theorem pvFindLoopA_eq (text : String) (entries : List (String × String)) (name : String)
    (fuel : Nat) (k : Nat) (hk : k ≤ text.toList.length + 1)
    (hfuel : text.toList.length + 2 - k ≤ fuel) (st) :
    pvFindLoopA text entries name fuel (k : Int) st
      = ((pvOcc text.toList name.toList).filter (fun i => decide (k ≤ i))).foldl
          (fun st (i : Nat) => pvClaimA entries name st (i : Int)) st := by
  induction fuel generalizing k st with
  | zero => omega
  | succ fuel ih =>
    rw [pvFindLoopA]
    simp only [PySem.Str.findFrom_eq]
    by_cases hklen : k ≤ text.toList.length
    · by_cases hpos : PySem.Chars.findFrom text.toList name.toList (k : Int) none = -1
      · rw [if_pos hpos]
        have hnoinfix := (PySem.Chars.findFrom_natCast_eq_neg_one_iff text.toList name.toList k hklen).mp hpos
        have : (pvOcc text.toList name.toList).filter (fun i => decide (k ≤ i)) = [] := by
          rw [List.filter_eq_nil_iff]
          intro i hi hki
          have hki' : k ≤ i := of_decide_eq_true hki
          have hpre : name.toList <+: List.drop i text.toList := by
            have := List.mem_filter.mp hi
            exact of_decide_eq_true this.2
          refine hnoinfix ((pv_infix_iff_exists_prefix_drop _ _).mpr ⟨i - k, ?_⟩)
          rwa [List.drop_drop, Nat.add_sub_cancel' hki']
        rw [this, List.foldl_nil]
      · rw [if_neg hpos]
        obtain ⟨hge, hpre, hmin⟩ := PySem.Chars.findFrom_natCast_spec text.toList name.toList k hklen hpos
        set pos := PySem.Chars.findFrom text.toList name.toList (k : Int) none with hposdef
        have hpos0 : 0 ≤ pos := le_trans (by positivity) hge
        obtain ⟨p, hp⟩ : ∃ p : Nat, pos = (p : Int) := ⟨pos.toNat, (Int.toNat_of_nonneg hpos0).symm⟩
        have hkp : k ≤ p := by exact_mod_cast hp ▸ hge
        have hptoNat : pos.toNat = p := by omega
        rw [hptoNat] at hpre hmin
        have hplt : p < text.toList.length + 1 := by
          by_cases hsub : name.toList = []
          · -- the empty pattern: find from k returns k itself
            have := PySem.Chars.findFrom_natCast text.toList name.toList k hklen
            rw [hsub, pv_find_nil] at this
            have hpk : pos = (k : Int) := by
              rw [hposdef, hsub, this]
              norm_num
            omega
          · rcases Nat.lt_or_ge p text.toList.length with h | h
            · omega
            · exfalso
              rw [List.drop_eq_nil_iff.mpr h] at hpre
              exact hsub (List.prefix_nil.mp hpre)
        have hfirst := pv_filter_first (fun j => decide (name.toList <+: List.drop j text.toList))
          (text.toList.length + 1) k p hkp hplt (decide_eq_true hpre)
          (fun i hki hip => decide_eq_false (hmin i hki hip))
        rw [show ((pvOcc text.toList name.toList).filter (fun i => decide (k ≤ i)))
            = p :: ((pvOcc text.toList name.toList).filter (fun i => decide (p + 1 ≤ i))) from hfirst]
        rw [List.foldl_cons, hp]
        rw [show ((p : Int) + 1) = ((p + 1 : Nat) : Int) by push_cast; ring]
        exact ih (p + 1) (by omega) (by omega) _
    · -- start is already past the text: find returns -1 and no position remains
      have hk1 : k = text.toList.length + 1 := by omega
      rw [if_pos (by rw [hk1]; exact pv_findFrom_past text.toList name.toList)]
      have : (pvOcc text.toList name.toList).filter (fun i => decide (k ≤ i)) = [] := by
        rw [List.filter_eq_nil_iff]
        intro i hi hki
        have := List.mem_range.mp (List.mem_filter.mp hi).1
        have := of_decide_eq_true hki
        omega
      rw [this, List.foldl_nil]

##############################

ABOUT THIS EXERCISE
Among the entries, copy every line containing the word "obtain".

TASK OUTPUT
        obtain ⟨hge, hpre, hmin⟩ := PySem.Chars.findFrom_natCast_spec text.toList name.toList k hklen hpos
        obtain ⟨p, hp⟩ : ∃ p : Nat, pos = (p : Int) := ⟨pos.toNat, (Int.toNat_of_nonneg hpos0).symm⟩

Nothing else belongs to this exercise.